Notice: On April 23, 2014, Statalist moved from an email list to a forum, based at statalist.org.
[Date Prev][Date Next][Thread Prev][Thread Next][Date Index][Thread Index]
RE: st: RE: First stage of panel IV
From
"Schaffer, Mark E" <[email protected]>
To
<[email protected]>
Subject
RE: st: RE: First stage of panel IV
Date
Sat, 16 Jun 2012 12:24:28 +0100
Hi Filippos. Sorry for the delay in replying. Some responses below:
> -----Original Message-----
> From: [email protected]
> [mailto:[email protected]] On Behalf Of
> Filippos Petroulakis
> Sent: 13 June 2012 00:15
> To: [email protected]
> Subject: RE: st: RE: First stage of panel IV
>
> Hi Mark,
>
> 1) I have version 01.0.13 for xtivreg2, 03.0.08 for ivreg2,
> and 01.3.01 for ranktest
xtivreg2 is up-to-date but ivreg2 and ranktest are not.
I tried to replicate your problem (different first-stage results
reported by xtivreg2 and official xtivreg when there are singletons) but
couldn't - using the up-to-date versions, the first-stage and final
outputs of xtivreg2 and xtivreg match.
If updating doesn't solve your problem, can you contact me off-list and
we can try to work out what's going on?
> 2) I get the exact same results. In fact I run both and
> create a variable equal to e(sample) for each and they are identifcal
>
> 3) You write
>
> >It sounds like that's because the instrumenting of either w or q is
> >weak. But that's what the Angrist-Pischke F-stats are for.
> If the AP
> >F-stat for the regressor of interest is respectable, then you're OK.
>
> But I'm not instrumenting for them. The problem arises when I
> merely put them in the regression so they are included in the
> first stage of x on z and the other covariates (so that they
> become included instruments).
Apologies - in your previous posting you said that in
y_it=b_0+b_1 x_it + b_k demographic_covariates + w_it + q_it + e_it ,
"w_it and q_it are correlated with x_it and with e_it"
so I thought you were instrumenting for them.
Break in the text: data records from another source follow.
-- pv_equiv track=rewrite | github.com/gianmillare/Codewars | python/6_kyu/build_tower.py | tower_builder
-- ===== SOURCE A (Python) =====
-- def tower_builder(n):
--     if n == 1:
--         return ['*']
--     else:
--         length = n + (n - 1)
--         ans = []
--
--         for star in range(1, length + 1, 2):
--             spaces = length - star
--             sep = ' ' * int(spaces / 2)
--             stars = '*' * star
--             ans.append(sep + stars + sep)
--
--         return ans
-- ===== SOURCE B (Python) =====
-- def tower_builder(n):
--     # Incremental build: keep the current separator and star strings as running
--     # state, shrinking/growing them row by row instead of recomputing each row
--     # from an arithmetic formula.
--     rows = []
--     sep = ' ' * (n - 1)
--     stars = '*'
--     for _ in range(n):
--         rows.append(sep + stars + sep)
--         sep = sep[1:]
--         stars += '**'
--     return rows
-- ===== Notes on version B (the rewrite author's own statement) =====
-- stated objective: alternative
-- what changed: B builds the tower from running string state (the separator shrinks by one and the star string grows by two each row) instead of recomputing each row from the odd-width arithmetic of A's range loop; B also drops A's special case for n == 1.
import Mathlib
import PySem

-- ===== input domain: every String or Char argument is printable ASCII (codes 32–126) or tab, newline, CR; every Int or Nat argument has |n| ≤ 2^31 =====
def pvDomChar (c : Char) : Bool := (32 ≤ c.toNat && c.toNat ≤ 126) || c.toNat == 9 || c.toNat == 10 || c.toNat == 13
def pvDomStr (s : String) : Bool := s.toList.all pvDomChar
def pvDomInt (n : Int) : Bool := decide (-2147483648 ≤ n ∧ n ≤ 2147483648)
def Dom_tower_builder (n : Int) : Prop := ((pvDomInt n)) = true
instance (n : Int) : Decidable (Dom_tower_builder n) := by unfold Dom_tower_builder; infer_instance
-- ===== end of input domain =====

-- B builds the pyramid from running string state (separator shrinks, star string grows) instead of
-- A's per-row arithmetic over an odd-width range; same cost, different decomposition (objective: alternative).


-- ===== PORT A =====
-- ' ' * k  (Python string repetition: empty for k ≤ 0, which .toNat reproduces exactly)
def pyRep (c : Char) (k : Int) : String := String.ofList (List.replicate k.toNat c)

def tower_builder (n : Int) : List String :=
  if n = 1 then ["*"]
  else
    let length := n + (n - 1)
    (PySem.List.pyRange 1 (length + 1) 2).foldl
      (fun ans star =>
        let spaces := length - star
        -- int(spaces / 2): exact as floordiv here, since inside the loop spaces is even and ≥ 0
        let sep := pyRep ' ' (PySem.Int.floordiv spaces 2)
        let stars := pyRep '*' star
        ans ++ [sep ++ stars ++ sep]) []

-- ===== PORT B =====
-- the loop body of Source B: state (rows, sep, stars), one step per remaining iteration of range(n)
def towerAltGo (rows : List String) (sep stars : List Char) : Nat → List String
  | 0 => rows
  | Nat.succ k =>
      towerAltGo (rows ++ [String.ofList (sep ++ stars ++ sep)]) (sep.drop 1) (stars ++ ['*', '*']) k

def tower_builder_alt (n : Int) : List String :=
  towerAltGo [] (List.replicate (n - 1).toNat ' ') ['*'] n.toNat

-- ===== PRECONDITION & SPEC =====
def Spec_tower_builder (n : Int) (out : List String) : Prop := out = tower_builder_alt n
instance (n : Int) (out : List String) : Decidable (Spec_tower_builder n out) := by unfold Spec_tower_builder; infer_instance

-- ===== CLAIM (what is proved, stated in full; the proofs are below) =====
def Claim_equal_tower_builder : Prop := ∀ (n : Int), Dom_tower_builder n → Spec_tower_builder n (tower_builder n)

-- ===== LEMMAS AND PROOFS =====

-- the row both programs produce, 0-indexed row k of an m-row tower
def pvRow (m k : Nat) : String :=
  String.ofList (List.replicate (m - 1 - k) ' ' ++ List.replicate (2 * k + 1) '*' ++ List.replicate (m - 1 - k) ' ')

theorem foldl_append_map {α β : Type} (f : α → β) (l : List α) (acc : List β) :
    l.foldl (fun ans x => ans ++ [f x]) acc = acc ++ l.map f := by
  induction l generalizing acc with
  | nil => simp
  | cons a t ih => simp [List.foldl, ih]

theorem towerAltGo_eq (k : Nat) (rows : List String) (sep stars : List Char) :
    towerAltGo rows sep stars k =
      rows ++ (List.range k).map
        (fun i => String.ofList (sep.drop i ++ (stars ++ List.replicate (2 * i) '*') ++ sep.drop i)) := by
  induction k generalizing rows sep stars with
  | zero => simp [towerAltGo]
  | succ k ih =>
      rw [towerAltGo, ih, List.range_succ_eq_map, List.map_cons, List.map_map]
      have hmap : ∀ a ∈ List.range k,
          String.ofList ((sep.drop 1).drop a ++ ((stars ++ ['*', '*']) ++ List.replicate (2 * a) '*')
              ++ (sep.drop 1).drop a)
            = ((fun i => String.ofList (sep.drop i ++ (stars ++ List.replicate (2 * i) '*')
                ++ sep.drop i)) ∘ Nat.succ) a := by
        intro a _
        show _ = String.ofList (sep.drop (a + 1) ++ (stars ++ List.replicate (2 * (a + 1)) '*')
            ++ sep.drop (a + 1))
        have hd : (sep.drop 1).drop a = sep.drop (a + 1) := by
          rw [List.drop_drop]
          congr 1
          omega
        have hr : List.replicate (2 * (a + 1)) '*' = '*' :: '*' :: List.replicate (2 * a) '*' := by
          have h2 : 2 * (a + 1) = 2 * a + 1 + 1 := by omega
          rw [h2, List.replicate_succ, List.replicate_succ]
        rw [hd, hr]
        simp [List.append_assoc]
      rw [List.map_congr_left hmap]
      simp [List.append_assoc]

theorem alt_eq_rows (n : Int) (hn : 1 ≤ n) :
    tower_builder_alt n = (List.range n.toNat).map (pvRow n.toNat) := by
  unfold tower_builder_alt
  rw [towerAltGo_eq]
  simp only [List.nil_append]
  apply List.map_congr_left
  intro i hi
  rw [List.mem_range] at hi
  unfold pvRow
  have h1 : (List.replicate (n - 1).toNat ' ').drop i = List.replicate (n.toNat - 1 - i) ' ' := by
    rw [List.drop_replicate]
    congr 1
    omega
  rw [h1]
  simp [List.replicate_succ, List.append_assoc]

theorem a_eq_rows (n : Int) (hn : 1 ≤ n) :
    tower_builder n = (List.range n.toNat).map (pvRow n.toNat) := by
  by_cases h1 : n = 1
  · subst h1
    decide
  · unfold tower_builder
    rw [if_neg h1]
    simp only []
    have hlt : (1 : Int) < (n + (n - 1)) + 1 := by omega
    rw [PySem.List.pyRange_of_pos _ _ (by norm_num), if_pos hlt]
    have hcnt : (((n + (n - 1)) + 1 - 1 + 2 - 1) / 2).toNat = n.toNat := by
      have : (n + (n - 1)) + 1 - 1 + 2 - 1 = 2 * n := by ring
      rw [this]
      have : (2 * n) / 2 = n := by omega
      rw [this]
    rw [hcnt, List.foldl_map, foldl_append_map, List.nil_append]
    apply List.map_congr_left
    intro k hk
    rw [List.mem_range] at hk
    unfold pvRow pyRep
    have hsp : PySem.Int.floordiv (n + (n - 1) - (1 + 2 * (k : Int))) 2 = n - 1 - k := by
      have he : n + (n - 1) - (1 + 2 * (k : Int)) = (n - 1 - k) * 2 := by ring
      rw [he, PySem.Int.floordiv_eq_ediv_of_pos (by norm_num)]
      omega
    rw [hsp]
    have h2 : (n - 1 - (k : Int)).toNat = n.toNat - 1 - k := by omega
    have h3 : ((1 : Int) + 2 * (k : Int)).toNat = 2 * k + 1 := by omega
    rw [h2, h3]
    simp [← String.ofList_append]


theorem nonpos_both (n : Int) (hn : n ≤ 0) :
    tower_builder n = tower_builder_alt n := by
  unfold tower_builder tower_builder_alt
  rw [if_neg (by omega)]
  simp only []
  have hz : n.toNat = 0 := by omega
  rw [hz]
  have hnil : PySem.List.pyRange 1 ((n + (n - 1)) + 1) 2 = [] := by
    rw [PySem.List.pyRange_of_pos _ _ (by norm_num), if_neg (by omega)]
    simp
  rw [hnil]
  rfl

-- ===== VERDICT (by name: the statement is the Claim_ definition above) =====
theorem tower_builder_spec : Claim_equal_tower_builder := by
  intro n _
  unfold Spec_tower_builder
  by_cases hn : 1 ≤ n
  · rw [a_eq_rows n hn, alt_eq_rows n hn]
  · exact nonpos_both n (by omega)
-- pv_equiv track=rewrite | github.com/dmpots/codejam | 2014/1A/A.py | apply_flips
-- ===== SOURCE A (Python) =====
-- def flipv(s):
--   if s == "0":
--     return "1"
--   return "0"
--
-- def apply_flips(flips, sockets):
--   results = []
--   for s in sockets:
--     res = []
--     for (i,v) in enumerate(s):
--       if i in flips:
--         res.append(flipv(v))
--       else:
--         res.append(v)
--     results.append("".join(res))
--   return results
-- ===== SOURCE B (Python) =====
-- def apply_flips(flips, sockets):
--     results = []
--     distinct = set(flips)
--     for s in sockets:
--         buf = list(s)
--         for i in distinct:
--             if 0 <= i < len(buf):
--                 buf[i] = "1" if buf[i] == "0" else "0"
--         results.append("".join(buf))
--     return results
-- ===== Notes on version B (the rewrite author's own statement) =====
-- stated objective: alternative
-- what changed: Instead of scanning every character of every socket and testing membership in the flips list, B builds set(flips) once and mutates a char buffer only at the deduplicated, in-range flip positions.
import Mathlib
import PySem

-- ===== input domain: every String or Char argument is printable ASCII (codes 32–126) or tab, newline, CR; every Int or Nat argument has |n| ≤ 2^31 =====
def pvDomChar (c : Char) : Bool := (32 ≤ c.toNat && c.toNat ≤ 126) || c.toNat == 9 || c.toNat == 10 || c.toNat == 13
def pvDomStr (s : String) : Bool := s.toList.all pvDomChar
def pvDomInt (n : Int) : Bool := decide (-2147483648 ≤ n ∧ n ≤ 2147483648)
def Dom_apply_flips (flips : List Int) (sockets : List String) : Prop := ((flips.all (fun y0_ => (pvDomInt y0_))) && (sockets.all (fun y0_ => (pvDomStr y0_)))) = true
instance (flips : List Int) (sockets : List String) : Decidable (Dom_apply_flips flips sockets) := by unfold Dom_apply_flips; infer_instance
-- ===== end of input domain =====

-- B loops over the deduplicated flip positions mutating a char buffer instead of
-- scanning every character with a membership test; equivalence proved on all inputs.

-- ===== PORT A =====
def flipv (c : Char) : Char := if c = '0' then '1' else '0'

def apply_flips (flips : List Int) (sockets : List String) : List String :=
  sockets.foldl (fun results s =>
    results ++ [String.mk ((PySem.List.enumerate s.toList).foldl
      (fun res iv => if iv.1 ∈ flips then res ++ [flipv iv.2] else res ++ [iv.2]) [])]) []

-- ===== PORT B =====
-- one pass of the inner loop body: buf[i] = "1" if buf[i] == "0" else "0" (guarded)
def bufFlip (buf : List Char) (i : Int) : List Char :=
  if 0 ≤ i ∧ i < (buf.length : Int) then
    buf.set i.toNat (if buf.getD i.toNat '0' = '0' then '1' else '0')
  else buf

def apply_flips_alt (flips : List Int) (sockets : List String) : List String :=
  let distinct := PySem.Set.ofList flips
  sockets.foldl (fun results s =>
    results ++ [String.mk (distinct.foldl bufFlip s.toList)]) []

-- ===== PRECONDITION & SPEC =====
def Spec_apply_flips (flips : List Int) (sockets : List String) (out : List String) : Prop := out = apply_flips_alt flips sockets
instance (flips : List Int) (sockets : List String) (out : List String) : Decidable (Spec_apply_flips flips sockets out) := by unfold Spec_apply_flips; infer_instance

-- ===== CLAIM (what is proved, stated in full; the proofs are below) =====
def Claim_equal_apply_flips : Prop := ∀ (flips : List Int) (sockets : List String), Dom_apply_flips flips sockets → Spec_apply_flips flips sockets (apply_flips flips sockets)

-- ===== LEMMAS AND PROOFS =====

theorem getElem?_bufFlip (cs : List Char) (i : Int) (j : Nat) :
    (bufFlip cs i)[j]? = cs[j]?.map (fun c => if (j : Int) = i then flipv c else c) := by
  unfold bufFlip
  by_cases hv : 0 ≤ i ∧ i < (cs.length : Int)
  · rw [if_pos hv, List.getElem?_set]
    obtain ⟨h0, hlt⟩ := hv
    have hi : i.toNat < cs.length := by omega
    by_cases hij : i.toNat = j
    · subst hij
      have hji : ((i.toNat : Nat) : Int) = i := by omega
      simp [hi, hji, List.getD, flipv]
    · have hji : (j : Int) ≠ i := by omega
      rcases h : cs[j]? with _ | c
      · simp [hij]
      · simp [hij, hji]
  · rw [if_neg hv]
    by_cases hj : j < cs.length
    · have hji : (j : Int) ≠ i := by
        intro he; apply hv; omega
      rw [List.getElem?_eq_getElem hj]
      simp [hji]
    · have h : cs[j]? = none := by
        rw [List.getElem?_eq_none_iff]; omega
      rw [h]; rfl

theorem getElem?_bufFold (L : List Int) (hnd : L.Nodup) (cs : List Char) (j : Nat) :
    (L.foldl bufFlip cs)[j]? = cs[j]?.map (fun c => if (j : Int) ∈ L then flipv c else c) := by
  induction L generalizing cs with
  | nil =>
    rcases h : cs[j]? with _ | c <;> simp [h]
  | cons i L ih =>
    have hiL : i ∉ L := (List.nodup_cons.mp hnd).1
    have hndL : L.Nodup := (List.nodup_cons.mp hnd).2
    rw [List.foldl_cons, ih hndL (bufFlip cs i), getElem?_bufFlip]
    rcases h : cs[j]? with _ | c
    · rfl
    · simp only [Option.map_some]
      by_cases hmem : (j : Int) ∈ L
      · have hne : (j : Int) ≠ i := fun he => hiL (he ▸ hmem)
        simp [hmem, hne]
      · by_cases hji : (j : Int) = i
        · subst hji; simp [hmem]
        · simp [hmem, hji]

-- A's inner loop rewritten as a map over the enumeration
theorem applyA_inner (flips : List Int) (cs : List Char) :
    (PySem.List.enumerate cs).foldl
      (fun res iv => if iv.1 ∈ flips then res ++ [flipv iv.2] else res ++ [iv.2]) []
    = (PySem.List.enumerate cs).map (fun iv => if iv.1 ∈ flips then flipv iv.2 else iv.2) := by
  have hf : (fun (res : List Char) (iv : Int × Char) =>
      if iv.1 ∈ flips then res ++ [flipv iv.2] else res ++ [iv.2])
      = fun res iv => res ++ [if iv.1 ∈ flips then flipv iv.2 else iv.2] := by
    funext res iv; split <;> rfl
  rw [hf, PySem.List.foldl_append_singleton_eq_map]
  simp

-- per-socket agreement of the two inner computations
theorem inner_eq (flips : List Int) (cs : List Char) :
    (PySem.List.enumerate cs).foldl
      (fun res iv => if iv.1 ∈ flips then res ++ [flipv iv.2] else res ++ [iv.2]) []
    = (PySem.Set.ofList flips).foldl bufFlip cs := by
  rw [applyA_inner]
  apply List.ext_getElem?
  intro j
  rw [getElem?_bufFold _ (PySem.Set.nodup_ofList flips) cs j]
  rw [List.getElem?_map, PySem.List.getElem?_enumerate]
  rcases h : cs[j]? with _ | c
  · rfl
  · simp [PySem.Set.mem_ofList]

-- ===== VERDICT (by name: the statement is the Claim_ definition above) =====
theorem apply_flips_spec : Claim_equal_apply_flips := by
  intro flips sockets _
  unfold Spec_apply_flips apply_flips apply_flips_alt
  simp only [PySem.List.foldl_append_singleton_eq_map, List.nil_append]
  refine List.map_congr_left (fun s _ => ?_)
  rw [inner_eq]
-- pv_equiv track=rewrite | github.com/1412270/hrm3 | utils.py | get_conten_at_center
-- ===== SOURCE A (Python) =====
-- def find_index_character_specical(txt):
--     """find index of special character that is not alphabet,space,dot
--             :param txt: a string need seach
--
--             :type txt : string
--
--             :return: index of character or -1 if cannot find
--             """
--     for i, letter in enumerate(txt):
--         if not letter.isalpha() and not letter.isspace() and letter != '.':
--             return i
--     return -1
--
-- def get_conten_at_center(line, index_key, lever=True):
--     """get only conten (group of some special wolds) of string if lead or end of string is special character
--             :param line: a string need process
--             :param index_key: index begin of 'group of some special words'
--             :param lever: option to check all character in word
--
--             :type line : string
--             :type index_key : int
--             :type lever : bool
--
--             :return: string after processed
--             """
--     # TODO fix while true
--     while True:
--         index = find_index_character_specical(line)
--         if index == -1:
--             break
--         if index < index_key:
--             line = line[index+1:]
--             # while True:
--             #     new_line = line[index:]
--             #     index += 1
--             #     if len(new_line) < 2 or new_line[0].isupper():
--             #         line = new_line
--             #         index_key -= index
--             #         break
--         else:
--             line = line[:index]
--             # if len(line[index:].split()) > 2:
--             #     line = line[0:index]
--             # else:
--             #     line = line.replace(')', '')
--             #     line = line.replace('(', '')
--             #     line = line.replace('-', '')
--             # if lever:
--             #     words = line.split()
--             #     new_line = ''
--             #     for i in words:
--             #         if i[0].isupper():
--             #             new_line = new_line + ' ' + i
--             #         else:
--             #             line = new_line
--             #             break
--             #     break
--     return line.rstrip().lstrip()
-- ===== SOURCE B (Python) =====
-- def get_conten_at_center(line, index_key, lever=True):
--     """Single left-to-right pass: track the start offset of the kept region,
--     stop at the first special character at/after index_key relative to start."""
--     start = 0
--     for p, ch in enumerate(line):
--         if not ch.isalpha() and not ch.isspace() and ch != '.':
--             if p - start < index_key:
--                 start = p + 1
--             else:
--                 return line[start:p].strip()
--     return line[start:].strip()
-- ===== Notes on version B (the rewrite author's own statement) =====
-- stated objective: alternative
-- what changed: Replaced A's restart-from-scratch while-loop (each iteration rescans the remaining string for the first special character and reslices it) with a single left-to-right pass that keeps an integer start offset and slices once at the end.
import Mathlib
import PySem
But now I understand.
So ... if I understand correctly, what is happening is that the b_1, the
coeff on the endogenous regressor x_it, becomes weakly identified when
you include w and q as exogenous regressors.
I think what is happening is that the component of x that your excluded
instrument z is correlated with is also correlated with w and q.
If you think about it in a mechanical way, the weak ID diagnostic is the
first-stage F stat for the significance of x in the regression
x_it = b_k demographic_covariates + z_it + v_it
The F for a test of the significance of z in the above regression is
big, but when you add w and q,
x_it = b_k demographic_covariates + z_it + w_it + q_it + v_it
the F for the test of z becomes small. So, loosely speaking, a lot of
the ability of z to explain x disappears when it has to compete with w
and q. Presumably the SEs on w and q are on the small size.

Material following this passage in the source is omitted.